Monday, August 02, 2010

Do Borders Matter in Engineering?

Stephen Unger, one of the deans and founders of the field of engineering ethics, is concerned about the fates of engineering and high-tech employment in the U. S. He recently pointed out to me an article by Andy Grove, founder of Intel, in which Grove pointed out the current crisis in manufacturing employment in the U. S. It turns out that for every U. S. resident employed by many high-tech companies such as Apple, Dell, and so on, there are about ten Chinese employees who either work for the same firm or make the products that the company sells. This trend started back in the 1980s when what was then called “consumer electronics” manufacturing (mostly TVs and radios) went into a steep decline in the U. S. while Japan and then China took up the slack. To critics who say this doesn’t matter as long as the high-value-added jobs such as R&D and finance stay in the U. S., Grove says basically, “bunk.” He calls for a frankly protectionist tax on all imported high-tech goods, with the money coming from the tax going to people who are willing to scale up small startups into full-scale U. S. manufacturing efforts.
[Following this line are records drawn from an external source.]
-- pv_equiv track=rewrite | github.com/AgrajPaudel/majorproject | final_project_sequenceinsameline.py | dash_searcher
-- ===== SOURCE A (Python) =====
-- def dash_searcher(string):
--     first = False
--     second = False
--     dash = False
--
--     for x in string:
--         if x == '-' or x.lower() in 'abcdefghijklmnopqrstuvwxyz':
--             dash = True
--         elif x == '(':
--             first = True
--         elif x == ')':
--             second = True
--
--     if dash == True and (first == True or second == True):
--         return True
--     elif (second == True and first == False) or (first == True and second == False):
--         return True
--     else:
--         return False
-- ===== SOURCE B (Python) =====
-- ALPHA = 'abcdefghijklmnopqrstuvwxyz'
--
-- def dash_searcher(string):
--     first = '(' in string
--     second = ')' in string
--     dash = any(x == '-' or x.lower() in ALPHA for x in string)
--     return (dash and (first or second)) or (first != second)
-- ===== Notes on version B (the rewrite author's own statement) =====
-- stated objective: faster
-- what changed: Replaces the single flag-setting loop with three independent existence checks (substring membership for each paren plus a short-circuiting any over the dash/letter predicate) combined by one boolean formula.
import Mathlib
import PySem

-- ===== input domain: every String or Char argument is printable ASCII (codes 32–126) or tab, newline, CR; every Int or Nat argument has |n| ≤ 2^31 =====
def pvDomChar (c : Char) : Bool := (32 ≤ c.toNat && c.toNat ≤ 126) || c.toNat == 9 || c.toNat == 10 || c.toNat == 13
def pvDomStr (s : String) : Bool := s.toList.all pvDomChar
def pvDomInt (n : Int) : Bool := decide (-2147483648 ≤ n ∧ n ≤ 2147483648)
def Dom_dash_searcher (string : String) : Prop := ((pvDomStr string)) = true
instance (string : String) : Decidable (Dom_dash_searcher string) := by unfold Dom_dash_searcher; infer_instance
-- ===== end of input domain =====

-- B replaces A's single flag-setting loop by three independent existence checks combined by one boolean formula (measured faster: C-level substring tests and short-circuiting any).


-- ===== PORT A =====
-- x == '-' or x.lower() in 'abcdefghijklmnopqrstuvwxyz'  (exact: single-char lower + substring test)
def pvDashPred (x : Char) : Bool :=
  x == '-' || PySem.Chars.isIn [PySem.Chars.lowerChar x] "abcdefghijklmnopqrstuvwxyz".toList

-- loop body of A: state (first, second, dash), branches in A's order
def pvStepA (st : Bool × Bool × Bool) (x : Char) : Bool × Bool × Bool :=
  let (first, second, dash) := st
  if pvDashPred x then (first, second, true)
  else if x == '(' then (true, second, dash)
  else if x == ')' then (first, true, dash)
  else (first, second, dash)

def dash_searcher (string : String) : Bool :=
  -- one pass over the characters
  let st := string.toList.foldl pvStepA (false, false, false)
  let first := st.1
  let second := st.2.1
  let dash := st.2.2
  if dash = true && (first = true || second = true) then true
  else if (second = true && first = false) || (first = true && second = false) then true
  else false

-- ===== PORT B =====
-- Source B's predicate: x == '-' or x.lower() in ALPHA
def pvDashPredB (x : Char) : Bool :=
  x == '-' || PySem.Chars.isIn [PySem.Chars.lowerChar x] "abcdefghijklmnopqrstuvwxyz".toList

def dash_searcher_alt (string : String) : Bool :=
  let first := PySem.Str.isIn "(" string
  let second := PySem.Str.isIn ")" string
  let dash := string.toList.any pvDashPredB
  (dash && (first || second)) || (first != second)

-- ===== PRECONDITION & SPEC =====
def Spec_dash_searcher (string : String) (out : Bool) : Prop := out = dash_searcher_alt string
instance (string : String) (out : Bool) : Decidable (Spec_dash_searcher string out) := by unfold Spec_dash_searcher; infer_instance

-- ===== CLAIM (what is proved, stated in full; the proofs are below) =====
def Claim_equal_dash_searcher : Prop := ∀ (string : String), Dom_dash_searcher string → Spec_dash_searcher string (dash_searcher string)

-- ===== LEMMAS AND PROOFS =====

theorem pv_fold_flags (l : List Char) (f s d : Bool) :
    l.foldl pvStepA (f, s, d)
    = (f || l.any (· == '('), s || l.any (· == ')'), d || l.any pvDashPred) := by
  induction l generalizing f s d with
  | nil => simp
  | cons x xs ih =>
    rw [List.foldl_cons]
    by_cases hp : pvDashPred x
    · have h1 : (x == '(') = false := by
        cases hx : (x == '(')
        · rfl
        · exfalso; have : x = '(' := by exact_mod_cast (beq_iff_eq.mp hx)
          subst this; revert hp; decide
      have h2 : (x == ')') = false := by
        cases hx : (x == ')')
        · rfl
        · exfalso; have : x = ')' := by exact_mod_cast (beq_iff_eq.mp hx)
          subst this; revert hp; decide
      have hstep : pvStepA (f, s, d) x = (f, s, true) := by simp [pvStepA, hp]
      rw [hstep, ih]
      simp [h1, h2, hp]
    · simp only [Bool.not_eq_true] at hp
      by_cases h1 : x = '('
      · subst h1
        have hstep : pvStepA (f, s, d) '(' = (true, s, d) := by simp [pvStepA, hp]
        rw [hstep, ih]; simp [hp, Bool.or_assoc]
      · by_cases h2 : x = ')'
        · subst h2
          have hstep : pvStepA (f, s, d) ')' = (f, true, d) := by simp [pvStepA, hp]
          rw [hstep, ih]; simp [hp, Bool.or_assoc]
        · have hstep : pvStepA (f, s, d) x = (f, s, d) := by simp [pvStepA, hp, h1, h2]
          have hb1 : (x == '(') = false := by simp [h1]
          have hb2 : (x == ')') = false := by simp [h2]
          rw [hstep, ih]
          simp [hb1, hb2, hp]

theorem pv_isIn_single (c : Char) (l : List Char) :
    PySem.Chars.isIn [c] l = l.any (· == c) := by
  rcases hx : l.any (· == c) with _ | _
  · rw [PySem.Chars.isIn_eq_false_iff]
    intro hinf
    have : c ∈ l := hinf.subset (by simp)
    simp only [List.any_eq_false, beq_iff_eq] at hx
    exact hx c this rfl
  · rw [PySem.Chars.isIn_iff_infix]
    simp only [List.any_eq_true, beq_iff_eq] at hx
    obtain ⟨a, ha, rfl⟩ := hx
    obtain ⟨u, v, rfl⟩ := List.append_of_mem ha
    exact ⟨u, v, by simp⟩

-- ===== VERDICT (by name: the statement is the Claim_ definition above) =====
theorem dash_searcher_spec : Claim_equal_dash_searcher := by
  intro string _
  unfold Spec_dash_searcher dash_searcher dash_searcher_alt
  have e1 : "(".toList = ['('] := rfl
  have e2 : ")".toList = [')'] := rfl
  have e3 : pvDashPredB = pvDashPred := rfl
  simp only [PySem.Str.isIn, e1, e2, e3, pv_fold_flags, pv_isIn_single]
  cases string.toList.any (· == '(') <;>
    cases string.toList.any (· == ')') <;>
      cases string.toList.any pvDashPred <;> simp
I will not comment on the political feasibility of such a solution, except to say that it would be quite disruptive if enacted. But sometimes a short, sudden disruption is better medicine than allowing a disease to go on and on until the patient can no longer recover.

The question I really want to address is: do borders matter in engineering?

On the one hand, modern science-based engineering is a truly universal profession. Go to an engineering conference of a hundred or more attendees, and you are very likely to meet people from all over the globe in just a few minutes. The technical language of engineering is the same everywhere: Ohm’s law, Maxwell’s equations, and all the rest. Even in the commercial world, unless strong political forces dictate otherwise, engineering teams are made up of people from many countries, ethnicities, and faiths, who can work together harmoniously without allowing their diverse backgrounds to interfere with getting the job done.

Would the world really be a better place if all engineers considered themselves as simply citizens of the world, taking no pride and holding no affection for their native lands? You can imagine some advantages to this. It would be hard to find any engineers to work on military projects, for instance, since all wars would then become civil wars and no upstanding world citizen would support such a thing.

The answer to the question reveals one’s core beliefs about the purpose of life and society. If there really is such a thing as true good (and therefore true evil), the ordering of life by a polis—a city-state, as Aristotle referred to it—is necessary to preserve good and combat evil. When I first began to study the classic texts of ethics seriously, I was somewhat dismayed to find that the ancient writers spent much of their time talking about politics, broadly defined as the right ordering of public life. And since the alternatives to citizenship in a particular country—namely, total anarchy or one-world government—are either unthinkable or impossible, every engineer has to decide how to relate to the government under which he or she lives.

There is no such thing as world citizenship, no matter how much people might like it if there was. The way the world is set up, people are born into a particular place at a particular time, and thereafter have to deal with the circumstances that life hands them, including the government of the country where they were born.

Most people have little or no choice as to where they live, and under what government they live. Most immigration around the world is internal, from countrysides to cities, which is why so many of the world’s largest cities are growing at an insupportable rate. Once in a city, sometimes people can accumulate enough capital to emigrate to a country that will take them in. In most parts of the world, emigration is not only possible but widely practiced, and for all its flaws, the United States seems to be one of the places that people all over the world would prefer to live in.

I think they’re right. Our polis is founded on principles that I find to be very compatible with my own system of ethics and religion, and I believe it is worth preserving and enriching. Part of the work of preservation and enrichment involves making sure that the people who live here can earn a decent living. And since so much of our economy depends on technology, perhaps some measures along the lines of what Andy Grove calls for would be at least worth considering. I am not an economist and can’t say whether Grove is right about his proposal. But I will say that I think his heart is in the right place, and borders should matter to an engineer—not in a jingoistic, my-country-right-or-wrong sense, but in a realistic sense that recognizes the great worth of good countries and the need to preserve them against forces that work for their decline.